Comment 10 Marcos H. Woehrmann 2008-07-09 07:07:10 UTC

Created attachment 4195 [details]
3661749.PDF

Another file, from a different customer, exhibiting the same symptoms.

Comment 11 Marcos H. Woehrmann 2008-07-09 08:26:57 UTC

This bug is related to bug 689956.

Comment 12 Marcos H. Woehrmann 2008-08-19 11:50:09 UTC

Created attachment 4291 [details]
120107_PO.pdf

Another file, from a different customer, that shows the same error:

Substituting CID font resource/Adobe-Identity for /Arial.
Error: /undefinedresource in findresource

Comment 13 Rowland Gosling 2008-10-07 14:43:26 UTC

We just solved our problem with Arial.y. Turns out GS doesn't like the Semi-Bold
attribute in Microsoft SQL Server Reporting Services. We set the font to plain
'Arial' and everything works swimmingly.

I suspect a number of reports I'm seeing may have a similar problem.

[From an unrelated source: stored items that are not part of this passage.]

-- pv_equiv track=rewrite | github.com/pypi-data/pypi-mirror-390 | packages/quickhooks/quickhooks-0.2.0.tar.gz/quickhooks-0.2.0/hooks/groq_tts_reader.py | _summarize_code_block
-- ===== SOURCE A (Python) =====
-- def _summarize_code_block(lang: str, code: str) -> str:
--     """Create spoken summary of code block"""
--     lines = code.strip().split('\n')
--     line_count = len(lines)
--
--     # Detect code characteristics
--     characteristics = []
--
--     # Language-specific detection
--     if lang.lower() in ['python', 'py']:
--         if any('def ' in line for line in lines):
--             func_count = sum(1 for line in lines if line.strip().startswith('def '))
--             characteristics.append(f"{func_count} function{'s' if func_count > 1 else ''}")
--         if any('class ' in line for line in lines):
--             class_count = sum(1 for line in lines if line.strip().startswith('class '))
--             characteristics.append(f"{class_count} class{'es' if class_count > 1 else ''}")
--         if any('import ' in line or 'from ' in line for line in lines):
--             characteristics.append("imports")
--
--     elif lang.lower() in ['javascript', 'js', 'typescript', 'ts']:
--         if any('function ' in line or '=>' in line for line in lines):
--             characteristics.append("functions")
--         if any('class ' in line for line in lines):
--             characteristics.append("classes")
--         if any('import ' in line or 'require(' in line for line in lines):
--             characteristics.append("imports")
--
--     elif lang.lower() in ['bash', 'sh', 'shell']:
--         characteristics.append("shell commands")
--
--     # Build summary
--     summary = f"{lang or 'code'} block with {line_count} lines"
--     if characteristics:
--         summary += f", containing {', '.join(characteristics)}"
--
--     return f"[{summary}]"
-- ===== SOURCE B (Python) =====
-- def _summarize_code_block(lang: str, code: str) -> str:
--     """Create spoken summary of code block (single-pass scan of the lines)."""
--     lines = code.strip().split('\n')
--
--     # One pass: collect every flag/counter any language branch might need.
--     has_def = has_class = fn_like = py_import = js_import = False
--     def_count = class_count = 0
--     for line in lines:
--         stripped = line.strip()
--         if 'def ' in line:
--             has_def = True
--         if stripped.startswith('def '):
--             def_count += 1
--         if 'class ' in line:
--             has_class = True
--         if stripped.startswith('class '):
--             class_count += 1
--         if 'function ' in line or '=>' in line:
--             fn_like = True
--         if 'import ' in line or 'from ' in line:
--             py_import = True
--         if 'import ' in line or 'require(' in line:
--             js_import = True
--
--     characteristics = []
--     lower = lang.lower()
--     if lower in ('python', 'py'):
--         if has_def:
--             characteristics.append(f"{def_count} function{'s' if def_count > 1 else ''}")
--         if has_class:
--             characteristics.append(f"{class_count} class{'es' if class_count > 1 else ''}")
--         if py_import:
--             characteristics.append("imports")
--     elif lower in ('javascript', 'js', 'typescript', 'ts'):
--         if fn_like:
--             characteristics.append("functions")
--         if has_class:
--             characteristics.append("classes")
--         if js_import:
--             characteristics.append("imports")
--     elif lower in ('bash', 'sh', 'shell'):
--         characteristics.append("shell commands")
--
--     summary = f"{lang or 'code'} block with {len(lines)} lines"
--     if characteristics:
--         summary += f", containing {', '.join(characteristics)}"
--     return f"[{summary}]"
-- ===== Notes on version B (the rewrite author's own statement) =====
-- stated objective: alternative
-- what changed: A makes up to seven separate passes (any/sum generator expressions) over the lines inside the language branch; B makes one pass over the lines collecting all flags and counters, then branches on the language and assembles the same strings from them.
import Mathlib
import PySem

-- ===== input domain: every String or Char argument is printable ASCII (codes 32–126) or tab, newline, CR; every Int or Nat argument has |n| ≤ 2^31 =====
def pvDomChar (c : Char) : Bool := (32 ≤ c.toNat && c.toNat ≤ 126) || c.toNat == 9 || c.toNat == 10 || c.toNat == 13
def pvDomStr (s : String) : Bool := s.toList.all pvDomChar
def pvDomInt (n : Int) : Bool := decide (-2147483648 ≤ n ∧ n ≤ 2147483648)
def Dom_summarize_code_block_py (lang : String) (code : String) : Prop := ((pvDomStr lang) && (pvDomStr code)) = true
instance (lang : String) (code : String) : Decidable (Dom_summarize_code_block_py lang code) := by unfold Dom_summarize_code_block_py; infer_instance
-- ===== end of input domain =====

-- B replaces A's up-to-seven generator-expression passes over the lines by one fold
-- collecting all flags and counters, then assembles the identical summary (objective: alternative).

-- ===== PORT A =====
def summarize_code_block_py (lang : String) (code : String) : String :=
  let lines := (PySem.Str.split? (PySem.Str.strip code) "\n").getD []
  let line_count : Int := lines.length
  let characteristics : List String :=
    if PySem.Str.lower lang == "python" || PySem.Str.lower lang == "py" then
      (if lines.any (fun line => PySem.Str.isIn "def " line) then
        let func_count : Int :=
          (lines.map (fun line => if PySem.Str.startswith (PySem.Str.strip line) "def " then (1 : Int) else 0)).sum
        [PySem.Int.toStr func_count ++ " function" ++ (if func_count > 1 then "s" else "")]
      else []) ++
      (if lines.any (fun line => PySem.Str.isIn "class " line) then
        let class_count : Int :=
          (lines.map (fun line => if PySem.Str.startswith (PySem.Str.strip line) "class " then (1 : Int) else 0)).sum
        [PySem.Int.toStr class_count ++ " class" ++ (if class_count > 1 then "es" else "")]
      else []) ++
      (if lines.any (fun line => PySem.Str.isIn "import " line || PySem.Str.isIn "from " line) then
        ["imports"] else [])
    else if PySem.Str.lower lang == "javascript" || PySem.Str.lower lang == "js" ||
            PySem.Str.lower lang == "typescript" || PySem.Str.lower lang == "ts" then
      (if lines.any (fun line => PySem.Str.isIn "function " line || PySem.Str.isIn "=>" line) then
        ["functions"] else []) ++
      (if lines.any (fun line => PySem.Str.isIn "class " line) then ["classes"] else []) ++
      (if lines.any (fun line => PySem.Str.isIn "import " line || PySem.Str.isIn "require(" line) then
        ["imports"] else [])
    else if PySem.Str.lower lang == "bash" || PySem.Str.lower lang == "sh" ||
            PySem.Str.lower lang == "shell" then
      ["shell commands"]
    else []
  let summary := (if lang == "" then "code" else lang) ++ " block with " ++
                 PySem.Int.toStr line_count ++ " lines"
  let summary := if characteristics.isEmpty then summary
                 else summary ++ ", containing " ++ PySem.Str.join ", " characteristics
  "[" ++ summary ++ "]"

-- ===== PORT B =====
structure PvScan where
  hasDef : Bool
  defCount : Int
  hasClass : Bool
  classCount : Int
  fnLike : Bool
  pyImport : Bool
  jsImport : Bool
deriving DecidableEq, Repr

def pvScanStep (st : PvScan) (line : String) : PvScan :=
  let stripped := PySem.Str.strip line
  { hasDef := st.hasDef || PySem.Str.isIn "def " line
    defCount := st.defCount + (if PySem.Str.startswith stripped "def " then 1 else 0)
    hasClass := st.hasClass || PySem.Str.isIn "class " line
    classCount := st.classCount + (if PySem.Str.startswith stripped "class " then 1 else 0)
    fnLike := st.fnLike || (PySem.Str.isIn "function " line || PySem.Str.isIn "=>" line)
    pyImport := st.pyImport || (PySem.Str.isIn "import " line || PySem.Str.isIn "from " line)
    jsImport := st.jsImport || (PySem.Str.isIn "import " line || PySem.Str.isIn "require(" line) }

def summarize_code_block_py_alt (lang : String) (code : String) : String :=
  let lines := (PySem.Str.split? (PySem.Str.strip code) "\n").getD []
  let st := lines.foldl pvScanStep ⟨false, 0, false, 0, false, false, false⟩
  let lower := PySem.Str.lower lang
  let characteristics : List String :=
    if lower == "python" || lower == "py" then
      (if st.hasDef then
        [PySem.Int.toStr st.defCount ++ " function" ++ (if st.defCount > 1 then "s" else "")]
      else []) ++
      (if st.hasClass then
        [PySem.Int.toStr st.classCount ++ " class" ++ (if st.classCount > 1 then "es" else "")]
      else []) ++
      (if st.pyImport then ["imports"] else [])
    else if lower == "javascript" || lower == "js" || lower == "typescript" || lower == "ts" then
      (if st.fnLike then ["functions"] else []) ++
      (if st.hasClass then ["classes"] else []) ++
      (if st.jsImport then ["imports"] else [])
    else if lower == "bash" || lower == "sh" || lower == "shell" then
      ["shell commands"]
    else []
  let summary := (if lang == "" then "code" else lang) ++ " block with " ++
                 PySem.Int.toStr (lines.length : Int) ++ " lines"
  let summary := if characteristics.isEmpty then summary
                 else summary ++ ", containing " ++ PySem.Str.join ", " characteristics
  "[" ++ summary ++ "]"

-- ===== PRECONDITION & SPEC =====
def Spec_summarize_code_block_py (lang : String) (code : String) (out : String) : Prop := out = summarize_code_block_py_alt lang code
instance (lang : String) (code : String) (out : String) : Decidable (Spec_summarize_code_block_py lang code out) := by unfold Spec_summarize_code_block_py; infer_instance

-- ===== CLAIM (what is proved, stated in full; the proofs are below) =====
def Claim_equal_summarize_code_block_py : Prop := ∀ (lang : String) (code : String), Dom_summarize_code_block_py lang code → Spec_summarize_code_block_py lang code (summarize_code_block_py lang code)

-- ===== LEMMAS AND PROOFS =====

theorem pvScan_foldl (lines : List String) (st : PvScan) :
    lines.foldl pvScanStep st =
    { hasDef := st.hasDef || lines.any (fun l => PySem.Str.isIn "def " l)
      defCount := st.defCount +
        (lines.countP (fun l => PySem.Str.startswith (PySem.Str.strip l) "def ") : Int)
      hasClass := st.hasClass || lines.any (fun l => PySem.Str.isIn "class " l)
      classCount := st.classCount +
        (lines.countP (fun l => PySem.Str.startswith (PySem.Str.strip l) "class ") : Int)
      fnLike := st.fnLike ||
        lines.any (fun l => PySem.Str.isIn "function " l || PySem.Str.isIn "=>" l)
      pyImport := st.pyImport ||
        lines.any (fun l => PySem.Str.isIn "import " l || PySem.Str.isIn "from " l)
      jsImport := st.jsImport ||
        lines.any (fun l => PySem.Str.isIn "import " l || PySem.Str.isIn "require(" l) } := by
  induction lines generalizing st with
  | nil => simp
  | cons hd tl ih =>
    simp only [List.foldl_cons, ih, pvScanStep, List.any_cons, List.countP_cons]
    congr 1 <;> first
      | (split_ifs <;> omega)
      | (simp [Bool.or_assoc])

theorem pv_sum_ite_eq_countP (lines : List String) (p : String → Bool) :
    (lines.map (fun l => if p l then (1 : Int) else 0)).sum = (lines.countP p : Int) := by
  induction lines with
  | nil => simp
  | cons hd tl ih =>
    simp only [List.map_cons, List.sum_cons, ih, List.countP_cons]
    split_ifs <;> omega

-- ===== VERDICT (by name: the statement is the Claim_ definition above) =====
theorem summarize_code_block_py_spec : Claim_equal_summarize_code_block_py := by
  intro lang code _
  unfold Spec_summarize_code_block_py summarize_code_block_py summarize_code_block_py_alt
  simp only [pvScan_foldl, pv_sum_ite_eq_countP, Bool.false_or, zero_add]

Comment 14 Alex Cherepanov 2008-12-16 10:04:54 UTC

The observation that the bug depends on the selected fonts may help
to narrow the problem.
We also need to look into approach suggested by the comment #8.

Comment 15 Ken Sharp 2009-06-30 05:17:46 UTC


*** This bug has been marked as a duplicate of 688515 ***

Comment 16 Marcos H. Woehrmann 2011-09-18 21:47:30 UTC

Changing customer bugs that have been resolved more than a year ago to closed.